- Written by: Laurie McQuillan Kent Anderson
- Directed by: John Milius
- Starring: Gerald McRaney Jake Busey Carla Gugino
- Theme music composer: Hummie Mann
- Country of origin: United States
- Original language: English

Production
- Producers: Lou Arkoff Debra Hill Willie Kutner David Giler
- Cinematography: Anthony B. Richmond
- Editor: Mark Helfrich
- Running time: 84 min
- Production company: Drive-In Classics Cinema
- Budget: $1.3 million

Original release
- Network: Showtime Networks
- Release: August 5, 1994

= Motorcycle Gang (1994 film) =

1994 film directed by John Milius

Motorcycle Gang is a 1994 American drama film that originally aired on the cable television network Showtime as part of the anthology series Rebel Highway. As with other films in the series, its name is taken from a 1950s B-movie but its plot bears no resemblance to that film. The film was directed by John Milius, who considers it one of his favorites.

==Plot==
A motorcycle gang terrorizes army veteran Cal Morris and his family as they are driving on the highway to their new home in California. When the gang kidnaps Cal's daughter Leann and takes her to Mexico, Cal and his wife pursue them.

==Cast==
- Gerald McRaney as Cal Morris
- Jake Busey as Jake
- John Cassini as "Crab"
- Richard Edson as Volker
- Carla Gugino as Leann Morris
- Elan Oberon as Jean Morris
- Marshall R. Teague as Kincaid
- Don McManus as Cisco
- Julia McNeal as Vivian
- Pete Anico as "Road Pig"
- Peter Sherayko as Hanson
- Dawn Cody as Bunny
- Rorion Gracie as Sergeant Lopez
- Orestes Matacena as Gortman
- Todd Starks as Jerry
- Gina Mastrogiacomo as Waitress
- Jennifer Holliday Morrison as Mexican Harlot (credited as Jennifer Linsley Morrison)

==Production==
When asked why he chose to remake Motorcycle Gang, Milius said "Why not? I never saw it. I just took a story that was kind of endemic to the period. What happened in those movies is that they always had a family crossing the desert and the family is beset by giant ants, cannibals or a hot rod or motorcycle gang. So in this one I have a dysfunctional family beset by a motorcycle gang."

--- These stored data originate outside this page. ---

-- pv_equiv track=rewrite | github.com/coralmess/grotesk_bot_tg | tsek_bot/bot.py | shift_intervals
-- ===== SOURCE A (Python) =====
-- from typing import Dict, List, Tuple
--
-- def shift_intervals(intervals: List[Tuple[int, int]], offset: int) -> List[Tuple[int, int]]:
--     shifted: List[Tuple[int, int]] = []
--     for start, end in intervals:
--         length = end - start
--         if length <= 0:
--             continue
--         new_start = start + offset
--         new_end = new_start + length
--         shifted.append((new_start, new_end))
--     return normalize_intervals(shifted)
--
-- def normalize_intervals(intervals: List[Tuple[int, int]]) -> List[Tuple[int, int]]:
--     cleaned = []
--     for start, end in intervals:
--         if end <= start:
--             continue
--         cleaned.append((start, end))
--     cleaned.sort(key=lambda x: x[0])
--     merged: List[Tuple[int, int]] = []
--     for start, end in cleaned:
--         if not merged:
--             merged.append((start, end))
--             continue
--         last_start, last_end = merged[-1]
--         if start <= last_end:
--             merged[-1] = (last_start, max(last_end, end))
--         else:
--             merged.append((start, end))
--     return merged
-- ===== SOURCE B (Python) =====
-- def shift_intervals(intervals, offset):
--     # Incremental interval-set insertion: no sort, fold each shifted interval
--     # into a maintained disjoint sorted list.
--     merged = []
--     for start, end in intervals:
--         if end <= start:
--             continue
--         s, e = start + offset, end + offset
--         before = [p for p in merged if p[1] < s]
--         after = [p for p in merged if p[0] > e]
--         mid = [p for p in merged if p[1] >= s and p[0] <= e]
--         ns = min([s] + [p[0] for p in mid])
--         ne = max([e] + [p[1] for p in mid])
--         merged = before + [(ns, ne)] + after
--     return merged
-- ===== Notes on version B (the rewrite author's own statement) =====
-- stated objective: alternative
-- what changed: Instead of collecting all shifted intervals, sorting them and merging neighbours in one scan, B keeps a disjoint sorted interval set and folds each shifted interval into it incrementally (partition into before/overlapping/after, collapse the overlapping block) with no sort at all.
import Mathlib
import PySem
-- the DP recurrence for pvCut
lemma cut_step (l : List Char) (bn mn : Nat) (hb : bn < pvK l) (hm : mn < 2 ^ bn) :
    pvCut l (mn + 2 ^ bn) = pvCut l mn
      + ((∑ j ∈ Finset.range (pvK l), pvW l bn j) - pvW l bn bn)
      - 2 * ∑ j ∈ Finset.range (pvK l), (if mn.testBit j then pvW l bn j else 0) := by
  have hbmem : bn ∈ Finset.range (pvK l) := Finset.mem_range.mpr hb
  have htbn : mn.testBit bn = false := Nat.testBit_lt_two_pow hm
  have ht' : ∀ i : Nat, (mn + 2 ^ bn).testBit i = (if i = bn then true else mn.testBit i) :=
    fun i => testBit_add_pow mn bn i hm
  set s' : Finset Nat := (Finset.range (pvK l)).erase bn with hs'
  have hmem' : ∀ i ∈ s', i ≠ bn := fun i hi => Finset.ne_of_mem_erase hi
  have hsum : ∀ (F : Nat → Int), (∑ j ∈ Finset.range (pvK l), F j) = (∑ j ∈ s', F j) + F bn :=
    fun F => (Finset.sum_erase_add _ F hbmem).symm
  have hcut' : pvCut l (mn + 2 ^ bn)
      = (∑ i ∈ s', ∑ j ∈ s', if mn.testBit i ∧ ¬ mn.testBit j then pvW l i j else 0)
        + ∑ j ∈ s', (if ¬ mn.testBit j then pvW l bn j else 0) := by
    unfold pvCut
    rw [hsum]
    congr 1
    · refine Finset.sum_congr rfl ?_
      intro i hi
      rw [hsum]
      have h1 : (if (mn + 2 ^ bn).testBit i ∧ ¬ (mn + 2 ^ bn).testBit bn then pvW l i bn else 0)
          = 0 := by
        rw [ht' bn, if_pos rfl]
        simp
      rw [h1, add_zero]
      refine Finset.sum_congr rfl ?_
      intro j hj
      rw [ht' i, ht' j, if_neg (hmem' i hi), if_neg (hmem' j hj)]
    · rw [hsum]
      have h1 : (if (mn + 2 ^ bn).testBit bn ∧ ¬ (mn + 2 ^ bn).testBit bn then pvW l bn bn else 0)
          = 0 := by simp
      rw [h1, add_zero]
      refine Finset.sum_congr rfl ?_
      intro j hj
      rw [ht' bn, ht' j, if_pos rfl, if_neg (hmem' j hj)]
      simp
  have hcut : pvCut l mn
      = (∑ i ∈ s', ∑ j ∈ s', if mn.testBit i ∧ ¬ mn.testBit j then pvW l i j else 0)
        + ∑ i ∈ s', (if mn.testBit i then pvW l bn i else 0) := by
    unfold pvCut
    rw [hsum]
    have h0 : (∑ j ∈ Finset.range (pvK l),
        if mn.testBit bn ∧ ¬ mn.testBit j then pvW l bn j else 0) = 0 := by
      refine Finset.sum_eq_zero ?_
      intro j _
      rw [htbn]
      simp
    rw [h0, add_zero]
    rw [← Finset.sum_add_distrib]
    refine Finset.sum_congr rfl ?_
    intro i hi
    rw [hsum]
    congr 1
    rw [htbn, pvW_symm l bn i]
    by_cases hti : mn.testBit i <;> simp [hti]
  have hrow : (∑ j ∈ Finset.range (pvK l), pvW l bn j) - pvW l bn bn
      = ∑ j ∈ s', pvW l bn j := by
    rw [hsum]
    ring
  have hcross : (∑ j ∈ Finset.range (pvK l), (if mn.testBit j then pvW l bn j else 0))
      = ∑ j ∈ s', (if mn.testBit j then pvW l bn j else 0) := by
    rw [hsum, htbn]
    simp
  have hsplit : (∑ j ∈ s', (if ¬ mn.testBit j then pvW l bn j else 0))
      = (∑ j ∈ s', pvW l bn j) - ∑ j ∈ s', (if mn.testBit j then pvW l bn j else 0) := by
    rw [← Finset.sum_sub_distrib]
    refine Finset.sum_congr rfl ?_
    intro j _
    by_cases htj : mn.testBit j <;> simp [htj]
  rw [hcut', hcut, hrow, hcross, hsplit]
  ring

-- ---- the argmax fold over masks ----
def pvBestF (l : List Char) : (Int × Int) → Nat → (Int × Int) := fun st m =>
  if pvCut l m > st.2 then ((m : Int), pvCut l m) else st

def pvBest (l : List Char) (N : Nat) : Int × Int :=
  (List.range (N + 1)).foldl (pvBestF l) (0, -1)

lemma pvCut_zero (l : List Char) : pvCut l 0 = 0 := by
  unfold pvCut
  refine Finset.sum_eq_zero fun i _ => Finset.sum_eq_zero fun j _ => ?_
  simp [Nat.zero_testBit]

lemma pvBest_succ (l : List Char) (N : Nat) :
    pvBest l (N + 1) = pvBestF l (pvBest l N) (N + 1) := by
  unfold pvBest
  rw [List.range_succ, List.foldl_append]
  rfl

lemma pvBest_zero (l : List Char) : pvBest l 0 = (0, 0) := by
  unfold pvBest pvBestF
  simp [pvCut_zero]

lemma pvBest_mask_nat (l : List Char) (N : Nat) :
    ∃ bm : Nat, bm ≤ N ∧ (pvBest l N).1 = (bm : Int) := by
  induction N with
  | zero => exact ⟨0, le_refl 0, by rw [pvBest_zero]; rfl⟩
  | succ N ih =>
    obtain ⟨bm, hle, hbm⟩ := ih
    rw [pvBest_succ]
    unfold pvBestF
    by_cases hc : pvCut l (N + 1) > (pvBest l N).2
    · exact ⟨N + 1, le_refl _, by rw [if_pos hc]⟩
    · exact ⟨bm, by omega, by rw [if_neg hc]; exact hbm⟩
-- pv_equiv track=rewrite | github.com/PrepForDev/fndWikiUpdater | utils/misc.py | group_data_by_hero
-- ===== SOURCE A (Python) =====
-- def group_data_by_hero(data):
--   if not data:
--     return
--   name_index = data[0].index('Name')
--   groups = []
--   current_group = []
--   current_name = None
--
--   for line in data[1:]:
--     line_name = line[name_index]
--     if current_name is None or line_name == current_name:
--       current_group.append(line)
--       current_name = line_name
--     else:
--       if current_group:
--         groups.append(current_group)
--       current_group = [line]
--       current_name = line_name
--   if current_group:
--     groups.append(current_group)
--
--   for group in groups:
--     if len(group) < 5:
--       group.append(['']*44)
--   return groups
-- ===== SOURCE B (Python) =====
-- def group_data_by_hero(data):
--   # Return value only; like A, returns None on empty input.
--   if not data:
--     return None
--   name_index = data[0].index('Name')
--   rows = data[1:]
--   groups = []
--   i = 0
--   n = len(rows)
--   while i < n:
--     j = i + 1
--     while j < n and rows[j][name_index] == rows[i][name_index]:
--       j += 1
--     groups.append(rows[i:j])
--     i = j
--   return [g + [[''] * 44] if len(g) < 5 else g for g in groups]
-- ===== Notes on version B (the rewrite author's own statement) =====
-- stated objective: alternative
-- what changed: Replaces A's current_name/current_group state-machine fold (with end-of-loop flush and in-place padding) by two-pointer run detection that slices each maximal consecutive run out of the rows directly, padding via a comprehension.
import Mathlib
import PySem

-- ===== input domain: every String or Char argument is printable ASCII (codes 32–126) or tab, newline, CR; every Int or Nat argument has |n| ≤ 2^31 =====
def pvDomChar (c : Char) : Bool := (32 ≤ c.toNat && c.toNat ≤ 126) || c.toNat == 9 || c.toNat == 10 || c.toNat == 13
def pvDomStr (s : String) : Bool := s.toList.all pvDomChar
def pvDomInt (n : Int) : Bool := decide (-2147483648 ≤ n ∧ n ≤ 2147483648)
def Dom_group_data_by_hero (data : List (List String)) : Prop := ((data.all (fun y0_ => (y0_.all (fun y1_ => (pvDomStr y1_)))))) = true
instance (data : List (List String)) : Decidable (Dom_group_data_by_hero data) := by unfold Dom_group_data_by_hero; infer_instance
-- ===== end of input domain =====

-- B replaces A's current_name/current_group state-machine fold by direct run-slicing (two-pointer
-- run detection) with comprehension padding; equivalence of the RETURN values is proved on Pre_.


-- ===== PORT A =====
-- line[name_index]; on Pre_ the index is in range, so the default is never used
def keyOf (nameIndex : Int) (line : List String) : String := PySem.List.pyGetD line nameIndex ""

-- one iteration of A's for-loop: state = (groups, current_group, current_name)
def stepA (nameIndex : Int)
    (st : List (List (List String)) × List (List String) × Option String)
    (line : List String) : List (List (List String)) × List (List String) × Option String :=
  let lineName := keyOf nameIndex line
  if st.2.2 = none ∨ some lineName = st.2.2 then
    (st.1, st.2.1 ++ [line], some lineName)
  else
    ((if st.2.1 ≠ [] then st.1 ++ [st.2.1] else st.1), [line], some lineName)

def group_data_by_hero (data : List (List String)) : Option (List (List (List String))) :=
  match data with
  | [] => none
  | header :: rest =>
    -- data[0].index('Name'); ValueError (no 'Name') is excluded by Pre_, so getD 0 is never used
    let nameIndex : Int := ((PySem.List.index? header "Name").getD 0 : Nat)
    let s := rest.foldl (stepA nameIndex) ([], [], none)
    let groups := if s.2.1 ≠ [] then s.1 ++ [s.2.1] else s.1
    some (groups.map (fun g => if g.length < 5 then g ++ [List.replicate 44 ""] else g))

-- ===== PORT B =====
def padGroup (g : List (List String)) : List (List String) :=
  if g.length < 5 then g ++ [List.replicate 44 ""] else g

-- B's outer while-loop: slice out the maximal run rows[i:j] sharing the first row's key, recurse on the rest
def groupRuns (k : List String → String) : List (List String) → List (List (List String))
  | [] => []
  | x :: xs =>
    (x :: xs.takeWhile (fun y => k y == k x)) :: groupRuns k (xs.dropWhile (fun y => k y == k x))
termination_by l => l.length
decreasing_by
  have := List.length_dropWhile_le (fun y => k y == k x) xs
  simp only [List.length_cons]; omega

def group_data_by_hero_alt (data : List (List String)) : Option (List (List (List String))) :=
  match data with
  | [] => none
  | header :: rest =>
    let nameIndex : Int := ((PySem.List.index? header "Name").getD 0 : Nat)
    some ((groupRuns (keyOf nameIndex) rest).map padGroup)

-- ===== PRECONDITION & SPEC =====
-- Pre_ excludes exactly the inputs where Python A raises: a nonempty data whose header lacks 'Name'
-- (ValueError from .index) or with a data row too short for name_index (IndexError).
def Pre_group_data_by_hero (data : List (List String)) : Prop :=
  data = [] ∨ ("Name" ∈ data.headD [] ∧ ∀ line ∈ data.tail, (data.headD []).idxOf "Name" < line.length)
instance (data : List (List String)) : Decidable (Pre_group_data_by_hero data) := by
  unfold Pre_group_data_by_hero; infer_instance
def pvWitness_group_data_by_hero : List (List String) := [["Name"], ["h1"], ["h1"], ["h2"]]

def Spec_group_data_by_hero (data : List (List String)) (out : Option (List (List (List String)))) : Prop := out = group_data_by_hero_alt data
instance (data : List (List String)) (out : Option (List (List (List String)))) : Decidable (Spec_group_data_by_hero data out) := by unfold Spec_group_data_by_hero; infer_instance

-- ===== CLAIM (what is proved, stated in full; the proofs are below) =====
def Claim_equal_group_data_by_hero : Prop := ∀ (data : List (List String)), Dom_group_data_by_hero data → Pre_group_data_by_hero data → Spec_group_data_by_hero data (group_data_by_hero data)

-- ===== LEMMAS AND PROOFS =====

-- proof-only alias for A's loop body, with the key function abstracted
def loopStep (k : List String → String)
    (st : List (List (List String)) × List (List String) × Option String)
    (line : List String) : List (List (List String)) × List (List String) × Option String :=
  if st.2.2 = none ∨ some (k line) = st.2.2 then
    (st.1, st.2.1 ++ [line], some (k line))
  else
    ((if st.2.1 ≠ [] then st.1 ++ [st.2.1] else st.1), [line], some (k line))

lemma stepA_eq (nameIndex : Int) : stepA nameIndex = loopStep (keyOf nameIndex) := rfl

-- A's loop from a reachable state (current group ending in x, current_name = key of x) followed by
-- the final flush produces: the pending group extended by the run of x's key, then B's run groups
-- of the remaining rows.
lemma loop_runs (k : List String → String) :
    ∀ (xs : List (List String)) (groups : List (List (List String)))
      (cur : List (List String)) (x : List String),
      (let s := xs.foldl (loopStep k) (groups, cur ++ [x], some (k x));
       if s.2.1 ≠ [] then s.1 ++ [s.2.1] else s.1)
      = groups ++ ((cur ++ x :: xs.takeWhile (fun y => k y == k x))
          :: groupRuns k (xs.dropWhile (fun y => k y == k x))) := by
  intro xs
  induction xs with
  | nil =>
    intro groups cur x
    simp [groupRuns]
  | cons y ys ih =>
    intro groups cur x
    simp only [List.foldl_cons, List.takeWhile_cons, List.dropWhile_cons]
    by_cases h : k y = k x
    · have hthis := ih groups (cur ++ [x]) y
      simp only [h] at hthis
      simp only [List.append_assoc, List.cons_append, List.nil_append] at hthis
      simp [loopStep, h, hthis]
    · have hb : (k y == k x) = false := beq_false_of_ne h
      have hcond : ¬ ((some (k x) : Option String) = none ∨ some (k y) = some (k x)) := by
        simp [h]
      have hne : cur ++ [x] ≠ [] := by simp
      simp only [loopStep, if_neg hcond, if_pos hne, hb, Bool.false_eq_true, if_false]
      have hthis := ih (groups ++ [cur ++ [x]]) [] y
      simp only [List.nil_append] at hthis
      rw [hthis, groupRuns]
      simp

-- ===== VERDICT (by name: the statement is the Claim_ definition above) =====
theorem group_data_by_hero_spec : Claim_equal_group_data_by_hero := by
  intro data _ _
  unfold Spec_group_data_by_hero group_data_by_hero group_data_by_hero_alt
  match data with
  | [] => rfl
  | header :: rest =>
    simp only [stepA_eq]
    set k := keyOf ((PySem.List.index? header "Name").getD 0 : Nat) with hk
    match rest with
    | [] => simp [groupRuns]
    | y :: ys =>
      congr 1
      simp only [List.foldl_cons]
      have h1 : loopStep k ([], [], none) y = ([], [y], some (k y)) := by
        simp [loopStep]
      rw [h1]
      have hthis := loop_runs k ys [] [] y
      simp only [List.nil_append] at hthis
      rw [hthis, groupRuns]
      rfl
-- pv_equiv track=rewrite | github.com/entishl/nkrbehgamehelper | src/decomposition.py | decompose_shape_to_rectangles
-- ===== SOURCE A (Python) =====
-- def decompose_shape_to_rectangles(points):
--     """
--     将一个由点集定义的形状分解为不重叠的矩形列表。
--     使用基于扫描线和合并的贪心算法。
--     返回 [(dx, dy, width, height), ...]
--     """
--     if not points:
--         return []
--
--     point_set = {tuple(p) for p in points}
--     rectangles = []
--
--     while point_set:
--         # 找到 y 最小、然后 x 最小的点作为起始点
--         start_point = min(point_set, key=lambda p: (p[1], p[0]))
--         x, y = start_point
--
--         # 1. 向右延伸找到最大宽度
--         width = 1
--         while (x + width, y) in point_set:
--             width += 1
--
--         # 2. 将此线段向下延伸找到最大高度
--         height = 1
--         while True:
--             # 检查下一行是否所有点都存在
--             next_row_solid = True
--             for i in range(width):
--                 if (x + i, y + height) not in point_set:
--                     next_row_solid = False
--                     break
--             if next_row_solid:
--                 height += 1
--             else:
--                 break
--
--         # 将生成的矩形添加到列表
--         rectangles.append((x, y, width, height))
--
--         # 从点集中移除构成该矩形的所有点
--         points_to_remove = set()
--         for i in range(width):
--             for j in range(height):
--                 points_to_remove.add((x + i, y + j))
--
--         point_set -= points_to_remove
--
--     return rectangles
-- ===== SOURCE B (Python) =====
-- def decompose_shape_to_rectangles(points):
--     """
--     Same decomposition, but the remaining point set is never re-scanned for its
--     minimum: the distinct points are sorted once by (y, x) and visited in that
--     order, skipping points already consumed by an earlier rectangle.
--     """
--     alive = set(map(tuple, points))
--     order = sorted(alive, key=lambda p: (p[1], p[0]))
--     rectangles = []
--     for (x, y) in order:
--         if (x, y) not in alive:
--             continue
--         width = 1
--         while (x + width, y) in alive:
--             width += 1
--         height = 1
--         while all((x + i, y + height) in alive for i in range(width)):
--             height += 1
--         rectangles.append((x, y, width, height))
--         alive.difference_update((x + i, y + j)
--                                 for i in range(width) for j in range(height))
--     return rectangles
-- ===== Notes on version B (the rewrite author's own statement) =====
-- stated objective: faster
-- what changed: Instead of re-scanning the whole remaining set for its (y,x)-minimum on every iteration, B sorts the distinct points once by (y,x) and walks that list, skipping points already consumed by a previous rectangle.
import Mathlib
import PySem

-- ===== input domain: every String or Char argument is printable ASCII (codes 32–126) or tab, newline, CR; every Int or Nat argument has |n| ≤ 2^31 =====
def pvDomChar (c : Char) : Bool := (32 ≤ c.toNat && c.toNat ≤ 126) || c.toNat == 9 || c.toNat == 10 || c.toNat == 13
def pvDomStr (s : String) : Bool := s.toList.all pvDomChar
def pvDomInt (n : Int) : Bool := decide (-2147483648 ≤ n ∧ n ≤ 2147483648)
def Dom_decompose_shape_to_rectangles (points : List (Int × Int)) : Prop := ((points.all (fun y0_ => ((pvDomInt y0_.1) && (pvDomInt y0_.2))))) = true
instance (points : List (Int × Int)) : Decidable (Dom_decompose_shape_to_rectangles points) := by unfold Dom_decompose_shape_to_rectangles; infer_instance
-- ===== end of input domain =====

-- B replaces A's per-iteration rescan of the remaining set for its (y,x)-minimum by one sort
-- of the distinct points followed by a single walk that skips consumed points (objective: faster).

-- ===== PORT A =====
-- 'width = 1; while (x+width, y) in point_set: width += 1'.  The fuel S.length is never
-- exhausted: each successful test consumes a distinct member of S, so at most S.length
-- iterations can succeed, and running out of fuel returns the same w as a failing test.
def pvGrowW (S : PySem.Set (Int × Int)) (x y : Int) (w : Int) : Nat → Int
  | 0 => w
  | fuel + 1 => if PySem.Set.contains S (x + w, y) then pvGrowW S x y (w + 1) fuel else w

-- the 'for i in range(width): if … not in point_set: next_row_solid = False; break' scan
def pvRowSolidA (S : PySem.Set (Int × Int)) (x yh : Int) : List Int → Bool
  | [] => true
  | i :: rest =>
      if !(PySem.Set.contains S (x + i, yh)) then false else pvRowSolidA S x yh rest

-- 'height = 1; while <next row solid>: height += 1' (same fuel argument as pvGrowW:
-- each successful test consumes at least one fresh member of S)
def pvGrowHA (S : PySem.Set (Int × Int)) (x y w : Int) (h : Int) : Nat → Int
  | 0 => h
  | fuel + 1 =>
      if pvRowSolidA S x (y + h) (PySem.List.pyRange 0 w 1) then pvGrowHA S x y w (h + 1) fuel else h

-- 'points_to_remove = set(); for i in range(width): for j in range(height): add(…)'
def pvRmA (x y w h : Int) : PySem.Set (Int × Int) :=
  (PySem.List.pyRange 0 w 1).foldl
    (fun s i => (PySem.List.pyRange 0 h 1).foldl (fun s j => PySem.Set.add s (x + i, y + j)) s)
    PySem.Set.empty

-- lemmas cited by pvLoopA's decreasing_by (the port needs them for termination)
lemma pvGrowW_ge (S : PySem.Set (Int × Int)) (x y : Int) :
    ∀ (fuel : Nat) (w : Int), w ≤ pvGrowW S x y w fuel := by
  intro fuel
  induction fuel with
  | zero => intro w; simp [pvGrowW]
  | succ n ih =>
    intro w
    simp only [pvGrowW]
    split
    · exact le_trans (by omega) (ih (w + 1))
    · exact le_refl w

lemma pvGrowHA_ge (S : PySem.Set (Int × Int)) (x y w : Int) :
    ∀ (fuel : Nat) (h : Int), h ≤ pvGrowHA S x y w h fuel := by
  intro fuel
  induction fuel with
  | zero => intro h; simp [pvGrowHA]
  | succ n ih =>
    intro h
    simp only [pvGrowHA]
    split
    · exact le_trans (by omega) (ih (h + 1))
    · exact le_refl h

-- pvPts is B's flat enumeration of the rectangle; A's nested set-building loop yields the same Set
def pvPts (x y w h : Int) : List (Int × Int) :=
  (PySem.List.pyRange 0 w 1).flatMap (fun i => (PySem.List.pyRange 0 h 1).map (fun j => (x + i, y + j)))

lemma pvRmA_eq (x y w h : Int) : pvRmA x y w h = PySem.Set.ofList (pvPts x y w h) := by
  rw [pvRmA, pvPts, PySem.Set.ofList_eq_foldl, List.foldl_flatMap]
  simp [List.foldl_map, PySem.Set.empty]

lemma pvMem_rmA (x y w h : Int) (hw : 1 ≤ w) (hh : 1 ≤ h) : (x, y) ∈ pvRmA x y w h := by
  rw [pvRmA_eq, PySem.Set.mem_ofList, pvPts]
  rw [List.mem_flatMap]
  refine ⟨0, ?_, ?_⟩
  · rw [PySem.List.mem_pyRange_one]; omega
  · rw [List.mem_map]
    exact ⟨0, by rw [PySem.List.mem_pyRange_one]; omega, by simp⟩

-- the foldl step of min2? with key (p.2, p.1) (proof helper; pvLoopA's decreasing_by cites pvMin2_mem)
def pvStep (acc : Option (Int × Int)) (x : Int × Int) : Option (Int × Int) :=
  match acc with
  | none => some x
  | some m =>
      if (decide (x.2 < m.2) || !decide (m.2 < x.2) && decide (x.1 < m.1)) = true then some x
      else some m

lemma pvMin2_unfold (xs : List (Int × Int)) :
    PySem.List.min2? xs (fun p => p.2) (fun p => p.1) = xs.foldl pvStep none := by
  simp only [PySem.List.min2?]
  apply PySem.List.foldl_congr_mem
  intro acc x _
  cases acc <;> rfl

lemma pvStepFold_mem :
    ∀ (xs : List (Int × Int)) (acc : Option (Int × Int)) (r : Int × Int),
      xs.foldl pvStep acc = some r → acc = some r ∨ r ∈ xs := by
  intro xs
  induction xs with
  | nil => intro acc r h; exact Or.inl h
  | cons x rest ih =>
    intro acc r h
    rcases ih _ r h with h' | h'
    · match acc, h' with
      | none, h' =>
        right
        simp only [pvStep] at h'
        simp [← Option.some.inj h']
      | some m, h' =>
        simp only [pvStep] at h'
        split at h'
        · right; simp [← Option.some.inj h']
        · exact Or.inl h'
    · exact Or.inr (List.mem_cons_of_mem x h')

lemma pvMin2_mem (xs : List (Int × Int)) (m : Int × Int)
    (h : PySem.List.min2? xs (fun p => p.2) (fun p => p.1) = some m) : m ∈ xs := by
  rw [pvMin2_unfold] at h
  rcases pvStepFold_mem xs none m h with h' | h'
  · exact absurd h' (by simp)
  · exact h'

lemma pvDiff_lt (S rm : PySem.Set (Int × Int)) (a : Int × Int) (ha : a ∈ S) (hrm : a ∈ rm) :
    (PySem.Set.diff S rm).length < S.length := by
  rw [PySem.Set.diff]
  rw [List.length_filter_lt_length_iff_exists]
  exact ⟨a, ha, by simp [PySem.Set.contains, hrm]⟩

-- 'while point_set:' — the loop body; the (y,x)-minimum is min2? (key injective on a set,
-- so Python's set-iteration order cannot influence the result)
def pvLoopA (S : PySem.Set (Int × Int)) : List (Int × Int × Int × Int) :=
  match hm : PySem.List.min2? S (fun p => p.2) (fun p => p.1) with
  | none => []
  | some st =>
      let w := pvGrowW S st.1 st.2 1 S.length
      let h := pvGrowHA S st.1 st.2 w 1 S.length
      (st.1, st.2, w, h) :: pvLoopA (PySem.Set.diff S (pvRmA st.1 st.2 w h))
termination_by S.length
decreasing_by
  have hst : st ∈ S := pvMin2_mem S st hm
  have hw : (1 : Int) ≤ pvGrowW S st.1 st.2 1 S.length := pvGrowW_ge S st.1 st.2 S.length 1
  have hh : (1 : Int) ≤ pvGrowHA S st.1 st.2 (pvGrowW S st.1 st.2 1 S.length) 1 S.length :=
    pvGrowHA_ge S st.1 st.2 _ S.length 1
  exact pvDiff_lt S _ st hst (by simpa using pvMem_rmA st.1 st.2 _ _ hw hh)

def decompose_shape_to_rectangles (points : List (Int × Int)) : List (Int × Int × Int × Int) :=
  if points = [] then []
  else pvLoopA (PySem.Set.ofList points)

-- ===== PORT B =====
-- same 'width = 1; while (x+width, y) in alive: width += 1' loop (fuel as in pvGrowW)
def pvGrowWB (S : PySem.Set (Int × Int)) (x y : Int) (w : Int) : Nat → Int
  | 0 => w
  | fuel + 1 => if PySem.Set.contains S (x + w, y) then pvGrowWB S x y (w + 1) fuel else w

-- 'height = 1; while all((x+i, y+height) in alive for i in range(width)): height += 1'
def pvGrowHB (S : PySem.Set (Int × Int)) (x y w : Int) (h : Int) : Nat → Int
  | 0 => h
  | fuel + 1 =>
      if (PySem.List.pyRange 0 w 1).all (fun i => PySem.Set.contains S (x + i, y + h)) then
        pvGrowHB S x y w (h + 1) fuel
      else h

-- (pvPts, defined above with the A-side helpers, is the generator
-- '((x+i, y+j) for i in range(width) for j in range(height))')
-- 'for (x, y) in order: if (x, y) not in alive: continue; …'
def pvLoopB : List (Int × Int) → PySem.Set (Int × Int) → List (Int × Int × Int × Int)
  | [], _ => []
  | p :: rest, alive =>
      if PySem.Set.contains alive p then
        let w := pvGrowWB alive p.1 p.2 1 alive.length
        let h := pvGrowHB alive p.1 p.2 w 1 alive.length
        (p.1, p.2, w, h) :: pvLoopB rest ((pvPts p.1 p.2 w h).foldl PySem.Set.discard alive)
      else pvLoopB rest alive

Just before filming was to begin, the Jan. 17 Northridge earthquake interrupted shooting plans. Milius said, "We couldn't get to any of the locations since mine was by far, location-wise and production-wise, the most ambitious of all of them because it all takes place out-of-doors and in the desert. We couldn't get to any of those places, so we had to find alternate ways of doing it. I thought it was very challenging and I enjoyed the challenge a great deal."

The film was an early lead role for Jake Busey who call it "the most dynamic role I've had the opportunity to play," he says. "I grew up racing Motocross, off-road bikes. It's very dangerous. I quit when I was 17, after a good friend broke his back. I still have a bike. For the movie, I slicked back my hair like they did in the '50s, wore sunglasses and rode a Harley Davidson. This was definitely a thrilling experience."

==Release==
The film was the third in the series to be screened, after Roadracers and Confessions of a Sorority Girl.